My ENG211C Final Portfolio

KEEPING THE HUMAN IN THE WORK

A reflective portfolio about research, rhetoric, creativity, AI, and learning how to use sources without losing my voice.

View My Artifacts

About Me

A photo of Samantha

Samantha Santasiero

Student, Writer, Designer & Developer

I am a Software Design and Development student with a strong interest in creativity, interaction design, storytelling, and making things on the web. As a writer, I care about voice, personality, and meaning. At the beginning of this course, I thought research-based writing was mostly about finding credible sources and organizing them correctly. I still think that matters, but I now understand that research writing is also about entering a conversation, asking stronger questions, and connecting sources to my own ideas.

This semester helped me see that academic writing does not have to mean removing all personality from my work. I learned how to write with more focus, evaluate sources more carefully, synthesize ideas, and adapt my writing for different audiences and genres.

Portfolio Introduction

What This Portfolio Shows

This portfolio represents my growth as a writer, researcher, and creator throughout English 211C. When I started the semester, I was interested in broad questions about artificial intelligence, creativity, and what it means to keep humanity in creative work. At first, that topic felt huge and needed some reworking. Over time, I learned how to narrow that interest into a focused research question: How can creative workers use generative AI without losing originality, ethical responsibility, authorship, or human creative control?

One thing I want this portfolio to show is the process behind my choices. My research question became more focused, my annotated bibliography became more specific after feedback, my synthesis activities helped me see source connections, and my podcast changed through decisions about audience, genre, sound, accessibility, and tone. Because of that, I chose artifacts that show both finished work and the thinking that led to it.

One of my biggest learning goals was making research writing feel less overwhelming. I learned that a strong research question gives a project structure. Another goal was learning how to use sources without losing my own voice. The annotated bibliography helped me practice summarizing, evaluating, and reflecting on scholarly sources, while teacher feedback pushed me to be more specific about what each source actually contributed.

I also learned how to synthesize instead of simply summarize. The mind map and targeted connections activities helped me notice patterns across my sources, especially around originality, authorship, consent, credit, compensation, and creative labor. Finally, Project #2 helped me grow in genre and audience awareness because I had to turn academic research into a podcast for creative students, teachers, artists, designers, writers, and early-career creative workers.

Overall, the artifacts in this portfolio trace my learning process, from finding the question, building the research, connecting the ideas, shaping the genre, to reflecting on the choices behind the final project.

Portfolio Artifacts

These artifacts show different stages of my growth as a writer and researcher this semester. I arranged them as a learning path: first finding and focusing the question, then building the research, then connecting the sources, and finally turning that research into a multimodal argument for a real audience.
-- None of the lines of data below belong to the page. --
-- pv_equiv track=rewrite | github.com/mauvedeity/adventofcode | 2025/day02/day02.py | validate2
-- ===== SOURCE A (Python) =====
-- def validate2(intid):
--     valid = True
--     strid = str(intid)
--     slen = len(strid)
--     hslen = int(slen/2)
--     for seg in range(1, hslen+1):
--         sseg = strid[0:seg]
--         for lens in range(1, 10):
--             tstr = sseg*lens
--             if(tstr == strid):
--                 return(False)
--     return(valid)
-- ===== SOURCE B (Python) =====
-- def validate2(intid):
--     # single divisor-style pass over copy counts k=2..9 instead of A's nested prefix-length x copy-count scan
--     strid = str(intid)
--     n = len(strid)
--     for k in range(2, 10):
--         if n % k == 0 and strid[:n // k] * k == strid:
--             return False
--     return True
-- ===== Notes on version B (the rewrite author's own statement) =====
-- stated objective: simpler
-- what changed: Instead of trying every prefix length up to half the string and every copy count (rebuilding a candidate string for each pair), B loops only over the eight admissible copy counts, checks divisibility of the length, and compares prefix times count once per count.
import Mathlib
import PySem

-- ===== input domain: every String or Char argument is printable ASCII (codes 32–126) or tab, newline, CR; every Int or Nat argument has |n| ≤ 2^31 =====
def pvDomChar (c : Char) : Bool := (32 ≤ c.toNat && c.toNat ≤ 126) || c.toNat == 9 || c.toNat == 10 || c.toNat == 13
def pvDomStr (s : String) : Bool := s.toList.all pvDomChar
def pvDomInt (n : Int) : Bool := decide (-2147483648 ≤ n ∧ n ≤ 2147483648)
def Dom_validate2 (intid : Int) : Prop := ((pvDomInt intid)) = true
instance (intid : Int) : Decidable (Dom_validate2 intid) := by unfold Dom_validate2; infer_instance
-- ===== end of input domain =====

-- B replaces A's nested prefix-length × copy-count scan with a single loop over the admissible copy counts (objective: simpler).

-- ===== PORT A =====
-- Python's early 'return False' inside the nested for-loops is ported as List.any over the same ranges.
def validate2 (intid : Int) : Bool :=
  let valid := true
  let strid := PySem.Int.toChars intid
  let slen : Int := strid.length
  let hslen : Int := PySem.Int.floordiv slen 2  -- int(slen/2): slen ≥ 0 and ≤ 11, so the float division is exact and int() floors
  if (PySem.List.pyRange 1 (hslen + 1) 1).any (fun seg =>
       let sseg := PySem.List.slice strid (some 0) (some seg)
       (PySem.List.pyRange 1 10 1).any (fun lens =>
         let tstr := PySem.List.pyRepeat sseg lens
         tstr == strid))
  then false else valid

-- ===== PORT B =====
def validate2_alt (intid : Int) : Bool :=
  let strid := PySem.Int.toChars intid
  let n : Int := strid.length
  !((PySem.List.pyRange 2 10 1).any (fun k =>
      (PySem.Int.mod n k == 0) &&
      (PySem.List.pyRepeat (PySem.List.slice strid none (some (PySem.Int.floordiv n k))) k == strid)))

-- ===== PRECONDITION & SPEC =====
def Spec_validate2 (intid : Int) (out : Bool) : Prop := out = validate2_alt intid
instance (intid : Int) (out : Bool) : Decidable (Spec_validate2 intid out) := by unfold Spec_validate2; infer_instance

-- ===== CLAIM (what is proved, stated in full; the proofs are below) =====
def Claim_equal_validate2 : Prop := ∀ (intid : Int), Dom_validate2 intid → Spec_validate2 intid (validate2 intid)

-- ===== LEMMAS AND PROOFS =====

theorem toDigitsCore_ne_nil (b : ℕ) : ∀ (f n : ℕ) (l : List Char), l ≠ [] → Nat.toDigitsCore b f n l ≠ [] := by
  intro f
  induction f with
  | zero => intro n l h; simpa [Nat.toDigitsCore]
  | succ f ih =>
    intro n l h
    simp only [Nat.toDigitsCore]
    split
    · exact List.cons_ne_nil _ _
    · exact ih _ _ (List.cons_ne_nil _ _)

theorem toChars_ne_nil (n : Int) : PySem.Int.toChars n ≠ [] := by
  unfold PySem.Int.toChars
  split
  · simp
  · show Nat.toDigitsCore 10 _ _ [] ≠ []
    simp only [Nat.toDigitsCore]
    split
    · exact List.cons_ne_nil _ _
    · exact toDigitsCore_ne_nil 10 _ _ _ (List.cons_ne_nil _ _)

theorem length_pyRepeat (xs : List Char) (k : Int) :
    (PySem.List.pyRepeat xs k).length = k.toNat * xs.length := by
  simp [PySem.List.pyRepeat]

theorem fd_cast (a b : ℕ) : PySem.Int.floordiv (a:ℤ) (b:ℤ) = ((a/b : ℕ):ℤ) := by
  simp [PySem.Int.floordiv, Int.fdiv_eq_ediv]

theorem fd2 (a : ℕ) : PySem.Int.floordiv (a:ℤ) 2 = ((a/2 : ℕ):ℤ) := by
  have h : ((2:ℕ):ℤ) = (2:ℤ) := rfl
  rw [← h, fd_cast]

theorem md_cast (a b : ℕ) : PySem.Int.mod (a:ℤ) (b:ℤ) = ((a % b : ℕ):ℤ) := by
  simp [PySem.Int.mod, Int.fmod_eq_emod_of_nonneg _ (by positivity : (0:ℤ) ≤ (b:ℤ))]

-- The combinatorial core: over a nonempty list, A's nested scan finds a match iff B's divisor loop does.
theorem key (l : List Char) (hl : l ≠ []) :
    ((PySem.List.pyRange 1 (PySem.Int.floordiv (l.length : Int) 2 + 1) 1).any (fun seg =>
       (PySem.List.pyRange 1 10 1).any (fun lens =>
         PySem.List.pyRepeat (PySem.List.slice l (some 0) (some seg)) lens == l)))
    = ((PySem.List.pyRange 2 10 1).any (fun k =>
       (PySem.Int.mod (l.length : Int) k == 0) &&
       (PySem.List.pyRepeat (PySem.List.slice l none (some (PySem.Int.floordiv (l.length : Int) k))) k == l))) := by
  have hn : 0 < l.length := List.length_pos_of_ne_nil hl
  rw [Bool.eq_iff_iff]
  simp only [List.any_eq_true, PySem.List.mem_pyRange_one, beq_iff_eq, Bool.and_eq_true, fd2]
  constructor
  · rintro ⟨seg, ⟨h1, h2⟩, lens, ⟨h3, h4⟩, heq⟩
    obtain ⟨s, rfl⟩ : ∃ s : ℕ, seg = (s:ℤ) := ⟨seg.toNat, (Int.toNat_of_nonneg (by omega)).symm⟩
    obtain ⟨j, rfl⟩ : ∃ j : ℕ, lens = (j:ℤ) := ⟨lens.toNat, (Int.toNat_of_nonneg (by omega)).symm⟩
    rw [PySem.List.slice_zero_start, PySem.List.slice_to_natCast] at heq
    have hs2 : s ≤ l.length / 2 := by exact_mod_cast (by omega : (s:ℤ) ≤ ((l.length/2 : ℕ):ℤ))
    have hslen : s ≤ l.length := le_trans hs2 (Nat.div_le_self _ _)
    have hlen : j * s = l.length := by
      have := congrArg List.length heq
      simpa [length_pyRepeat, Nat.min_eq_left hslen] using this
    have hj1 : 1 ≤ j := by exact_mod_cast h3
    have hj9 : j < 10 := by exact_mod_cast h4
    have hj2 : 2 ≤ j := by
      rcases Nat.lt_or_ge j 2 with h | h
      · interval_cases j <;> omega
      · exact h
    refine ⟨(j:ℤ), ⟨by exact_mod_cast hj2, by exact_mod_cast hj9⟩, ?_, ?_⟩
    · rw [md_cast]
      have : l.length % j = 0 := by rw [← hlen]; exact Nat.mul_mod_right j s
      simp [this]
    · have hjs : l.length / j = s := by rw [← hlen]; exact Nat.mul_div_cancel_left s (by omega)
      rw [fd_cast, hjs, PySem.List.slice_to_natCast]
      exact heq
  · rintro ⟨k, ⟨h1, h2⟩, hmod, hrep⟩
    obtain ⟨j, rfl⟩ : ∃ j : ℕ, k = (j:ℤ) := ⟨k.toNat, (Int.toNat_of_nonneg (by omega)).symm⟩
    have hj2 : 2 ≤ j := by exact_mod_cast h1
    have hj9 : j < 10 := by exact_mod_cast h2
    rw [md_cast] at hmod
    have hmodn : l.length % j = 0 := by exact_mod_cast hmod
    have hdvd : j ∣ l.length := Nat.dvd_of_mod_eq_zero hmodn
    have hjle : j ≤ l.length := Nat.le_of_dvd hn hdvd
    have hs1 : 1 ≤ l.length / j := (Nat.one_le_div_iff (by omega)).mpr hjle
    have hs2 : l.length / j ≤ l.length / 2 := Nat.div_le_div_left hj2 (by omega)
    rw [fd_cast, PySem.List.slice_to_natCast] at hrep
    refine ⟨((l.length / j : ℕ) : ℤ), ⟨by exact_mod_cast hs1, by exact_mod_cast (by omega : ((l.length/j : ℕ):ℤ) < ((l.length/2 : ℕ):ℤ) + 1)⟩,
      (j:ℤ), ⟨by exact_mod_cast (by omega : 1 ≤ j), by exact_mod_cast hj9⟩, ?_⟩
    rw [PySem.List.slice_zero_start, PySem.List.slice_to_natCast]
    exact hrep

-- ===== VERDICT (by name: the statement is the Claim_ definition above) =====
theorem validate2_spec : Claim_equal_validate2 := by
  intro intid _
  unfold Spec_validate2 validate2 validate2_alt
  simp only []
  rw [key _ (toChars_ne_nil intid)]
  cases h : (PySem.List.pyRange 2 10 1).any _ <;> simp
-- pv_equiv track=rewrite | github.com/aanghelidi/AOC2023 | 2023/day011/main.py | convert_gpos_with_offset
-- ===== SOURCE A (Python) =====
-- def convert_gpos_with_offset(
--     gpos: tuple[int, int], columns: list[int], rows: list[int], factor: int
-- ) -> tuple[int, int]:
--     x, y = gpos
--     dx = sum(x > e for e in columns)
--     dy = sum(y > e for e in rows)
--     new_x = x + (dx * factor) - dx
--     new_y = y + (dy * factor) - dy
--     return (new_x, new_y)
-- ===== SOURCE B (Python) =====
-- def convert_gpos_with_offset(
--     gpos: tuple[int, int], columns: list[int], rows: list[int], factor: int
-- ) -> tuple[int, int]:
--     def count_lt(sorted_xs, v):
--         # number of elements < v, by binary search on a sorted list
--         lo, hi = 0, len(sorted_xs)
--         while lo < hi:
--             mid = (lo + hi) // 2
--             if sorted_xs[mid] < v:
--                 lo = mid + 1
--             else:
--                 hi = mid
--         return lo
--
--     x, y = gpos
--     cs = sorted(columns)
--     rs = sorted(rows)
--     dx = count_lt(cs, x)
--     dy = count_lt(rs, y)
--     return (x + dx * (factor - 1), y + dy * (factor - 1))
-- ===== Notes on version B (the rewrite author's own statement) =====
-- stated objective: alternative
-- what changed: Replaces the linear 0/1 generator sums with sort + hand-written bisect_left binary search counting elements below each coordinate, and folds the offset arithmetic into d*(factor-1).
import Mathlib
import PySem

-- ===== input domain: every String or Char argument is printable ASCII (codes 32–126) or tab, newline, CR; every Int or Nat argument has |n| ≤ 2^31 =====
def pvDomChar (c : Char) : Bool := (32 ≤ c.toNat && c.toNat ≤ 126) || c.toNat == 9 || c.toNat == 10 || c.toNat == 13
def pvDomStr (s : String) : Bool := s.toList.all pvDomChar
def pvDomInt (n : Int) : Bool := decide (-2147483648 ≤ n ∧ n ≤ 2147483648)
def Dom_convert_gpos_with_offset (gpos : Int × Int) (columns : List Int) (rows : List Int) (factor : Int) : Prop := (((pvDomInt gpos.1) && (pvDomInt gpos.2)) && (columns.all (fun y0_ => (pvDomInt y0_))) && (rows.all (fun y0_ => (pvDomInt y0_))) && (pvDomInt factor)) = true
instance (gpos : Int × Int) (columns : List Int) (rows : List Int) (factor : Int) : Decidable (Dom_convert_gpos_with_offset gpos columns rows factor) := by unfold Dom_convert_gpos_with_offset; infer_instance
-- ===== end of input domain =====

-- B replaces the linear 0/1 generator sums with sort + hand-written binary search; return value only.
-- ===== PORT A =====
def convert_gpos_with_offset (gpos : Int × Int) (columns : List Int) (rows : List Int) (factor : Int) : Int × Int :=
  let x := gpos.1
  let y := gpos.2
  let dx : Int := (columns.map (fun e => if x > e then (1 : Int) else 0)).sum
  let dy : Int := (rows.map (fun e => if y > e then (1 : Int) else 0)).sum
  let new_x := x + (dx * factor) - dx
  let new_y := y + (dy * factor) - dy
  (new_x, new_y)

-- ===== PORT B =====
-- count_lt from Source B: binary search; the index mid always satisfies mid < hi ≤ xs.length,
-- so getD with default 0 is exactly Python's xs[mid] on every reached index.
def countLtAux (xs : List Int) (v : Int) (lo hi : Nat) : Nat :=
  if lo < hi then
    let mid := (lo + hi) / 2
    if xs.getD mid 0 < v then countLtAux xs v (mid + 1) hi
    else countLtAux xs v lo mid
  else lo
termination_by hi - lo
decreasing_by all_goals omega

def convert_gpos_with_offset_alt (gpos : Int × Int) (columns : List Int) (rows : List Int) (factor : Int) : Int × Int :=
  let x := gpos.1
  let y := gpos.2
  let cs := PySem.List.sorted columns (fun e => e) false
  let rs := PySem.List.sorted rows (fun e => e) false
  let dx : Int := (countLtAux cs x 0 cs.length : Int)
  let dy : Int := (countLtAux rs y 0 rs.length : Int)
  (x + dx * (factor - 1), y + dy * (factor - 1))

-- ===== PRECONDITION & SPEC =====
def Spec_convert_gpos_with_offset (gpos : Int × Int) (columns : List Int) (rows : List Int) (factor : Int) (out : Int × Int) : Prop := out = convert_gpos_with_offset_alt gpos columns rows factor
instance (gpos : Int × Int) (columns : List Int) (rows : List Int) (factor : Int) (out : Int × Int) : Decidable (Spec_convert_gpos_with_offset gpos columns rows factor out) := by unfold Spec_convert_gpos_with_offset; infer_instance

-- ===== CLAIM (what is proved, stated in full; the proofs are below) =====
def Claim_equal_convert_gpos_with_offset : Prop := ∀ (gpos : Int × Int) (columns : List Int) (rows : List Int) (factor : Int), Dom_convert_gpos_with_offset gpos columns rows factor → Spec_convert_gpos_with_offset gpos columns rows factor (convert_gpos_with_offset gpos columns rows factor)

-- ===== LEMMAS AND PROOFS =====

-- elements of a ≤-sorted list are < v exactly on the takeWhile-prefix
theorem sorted_getD_lt_iff (xs : List Int) (v : Int)
    (hs : xs.Pairwise (· ≤ ·)) :
    ∀ i < xs.length, (xs.getD i 0 < v ↔ i < (xs.takeWhile (fun e => decide (e < v))).length) := by
  induction xs with
  | nil => intro i hi; simp at hi
  | cons a t ih =>
    intro i hi
    rcases List.pairwise_cons.mp hs with ⟨ha, ht⟩
    by_cases hav : a < v
    · cases i with
      | zero => simp [List.takeWhile, hav]
      | succ j =>
        have hj : j < t.length := by simpa using hi
        have := ih ht j hj
        simp only [List.takeWhile, hav, decide_true, List.getD_cons_succ, List.length_cons]
        simpa [List.getD] using this
    · cases i with
      | zero => simp [List.takeWhile, hav]
      | succ j =>
        have hj : j < t.length := by simpa using hi
        have hmem : t.getD j 0 ∈ t := by
          rw [List.getD_eq_getElem t 0 hj]; exact List.getElem_mem hj
        have h2 : ¬ t.getD j 0 < v := by
          have := ha _ hmem; omega
        simp only [List.takeWhile, hav, decide_false, List.getD_cons_succ, List.length_nil]
        simpa [List.getD] using h2

-- countP of (· < v) on a ≤-sorted list is the takeWhile-prefix length
theorem sorted_countP_eq_takeWhile (xs : List Int) (v : Int)
    (hs : xs.Pairwise (· ≤ ·)) :
    xs.countP (fun e => decide (e < v)) = (xs.takeWhile (fun e => decide (e < v))).length := by
  induction xs with
  | nil => simp
  | cons a t ih =>
    rcases List.pairwise_cons.mp hs with ⟨ha, ht⟩
    by_cases hav : a < v
    · simp [List.takeWhile, hav, ih ht]
    · have : t.countP (fun e => decide (e < v)) = 0 := by
        rw [List.countP_eq_zero]
        intro e he
        have := ha e he
        simp; omega
      simp [List.takeWhile, hav, this]

-- the binary-search loop converges to any index k characterising the predicate
theorem countLtAux_eq (xs : List Int) (v : Int) (k : Nat)
    (hchar : ∀ i < xs.length, (xs.getD i 0 < v ↔ i < k)) :
    ∀ lo hi, lo ≤ k → k ≤ hi → hi ≤ xs.length → countLtAux xs v lo hi = k := by
  intro lo hi
  induction lo, hi using countLtAux.induct xs v with
  | case1 lo hi h mid hlt ih =>
    intro hlok hkhi hlen
    rw [countLtAux]
    simp only [if_pos h]
    rw [if_pos hlt]
    have hm : mid < xs.length := by omega
    have := (hchar mid hm).mp hlt
    exact ih (by omega) hkhi hlen
  | case2 lo hi h mid hlt ih =>
    intro hlok hkhi hlen
    rw [countLtAux]
    simp only [if_pos h]
    rw [if_neg hlt]
    have hm : mid < xs.length := by omega
    have : ¬ mid < k := fun hc => hlt ((hchar mid hm).mpr hc)
    exact ih hlok (by omega) (by omega)
  | case3 lo hi h =>
    intro hlok hkhi hlen
    rw [countLtAux]
    simp only [if_neg h]
    omega

theorem countLtAux_sorted (ys : List Int) (v : Int) :
    countLtAux (PySem.List.sorted ys (fun e => e) false) v 0
        (PySem.List.sorted ys (fun e => e) false).length
      = ys.countP (fun e => decide (e < v)) := by
  set xs := PySem.List.sorted ys (fun e => e) false with hxs
  have hs : xs.Pairwise (· ≤ ·) := by
    simpa using PySem.List.sorted_pairwise ys (fun e => e)
  have hperm : xs.Perm ys := PySem.List.sorted_perm ys (fun e => e) false
  rw [← hperm.countP_eq, sorted_countP_eq_takeWhile xs v hs]
  exact countLtAux_eq xs v _ (sorted_getD_lt_iff xs v hs) 0 xs.length
    (Nat.zero_le _) ((List.takeWhile_prefix _).length_le) le_rfl

-- A's 0/1 sum is a countP
theorem sum_ite_eq_countP (xs : List Int) (v : Int) :
    (xs.map (fun e => if v > e then (1 : Int) else 0)).sum
      = (xs.countP (fun e => decide (e < v)) : Int) := by
  induction xs with
  | nil => simp
  | cons a t ih =>
    by_cases h : a < v <;> simp [h, ih, gt_iff_lt] <;> push_cast <;> ring_nf

-- ===== VERDICT (by name: the statement is the Claim_ definition above) =====
theorem convert_gpos_with_offset_spec : Claim_equal_convert_gpos_with_offset := by
  intro gpos columns rows factor _
  unfold Spec_convert_gpos_with_offset convert_gpos_with_offset convert_gpos_with_offset_alt
  dsimp only
  rw [countLtAux_sorted columns gpos.1, countLtAux_sorted rows gpos.2,
      sum_ite_eq_countP columns gpos.1, sum_ite_eq_countP rows gpos.2]
  rw [Prod.mk.injEq]
  exact ⟨by ring, by ring⟩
Notebook with writing tools
Laptop and research notes
Digital planning and connections
Podcast microphone and headphones

What Changed in My Writing Process

Writing as a Series of Choices

This semester changed how I think about writing. I used to think of writing mostly as the final product: the essay, the paragraph, the assignment, the thing that gets submitted. Now I see writing as a series of choices, including what question I ask, which sources I trust, how I organize ideas, what genre I choose, what tone fits the audience, and how I revise when something is not working yet.

Learning Through Process

My research question did not appear fully formed. My annotated bibliography improved because of feedback. My synthesis work helped me see connections I had not noticed at first. My podcast became stronger because I revised the structure, sound, and repeated language until it felt more like a real project for a real audience.

Conclusion

Where I Go From Here

This semester helped me understand writing as a process of shaping ideas for different audiences, purposes, and genres. I learned how to narrow a topic, evaluate sources, synthesize research, revise more intentionally, and use evidence without losing my own voice. I also learned that strong writing is not only the final piece, but the series of choices that shape it.

Going forward, I want to keep paying attention to process: how I choose a genre, how I use sources, how I revise for audience, and how I explain the decisions behind my work. I want to keep growing in synthesis and source integration, especially making research feel natural instead of stitched together. This class showed me that research is not just something I complete for school. It can become part of how I build, design, argue, and create.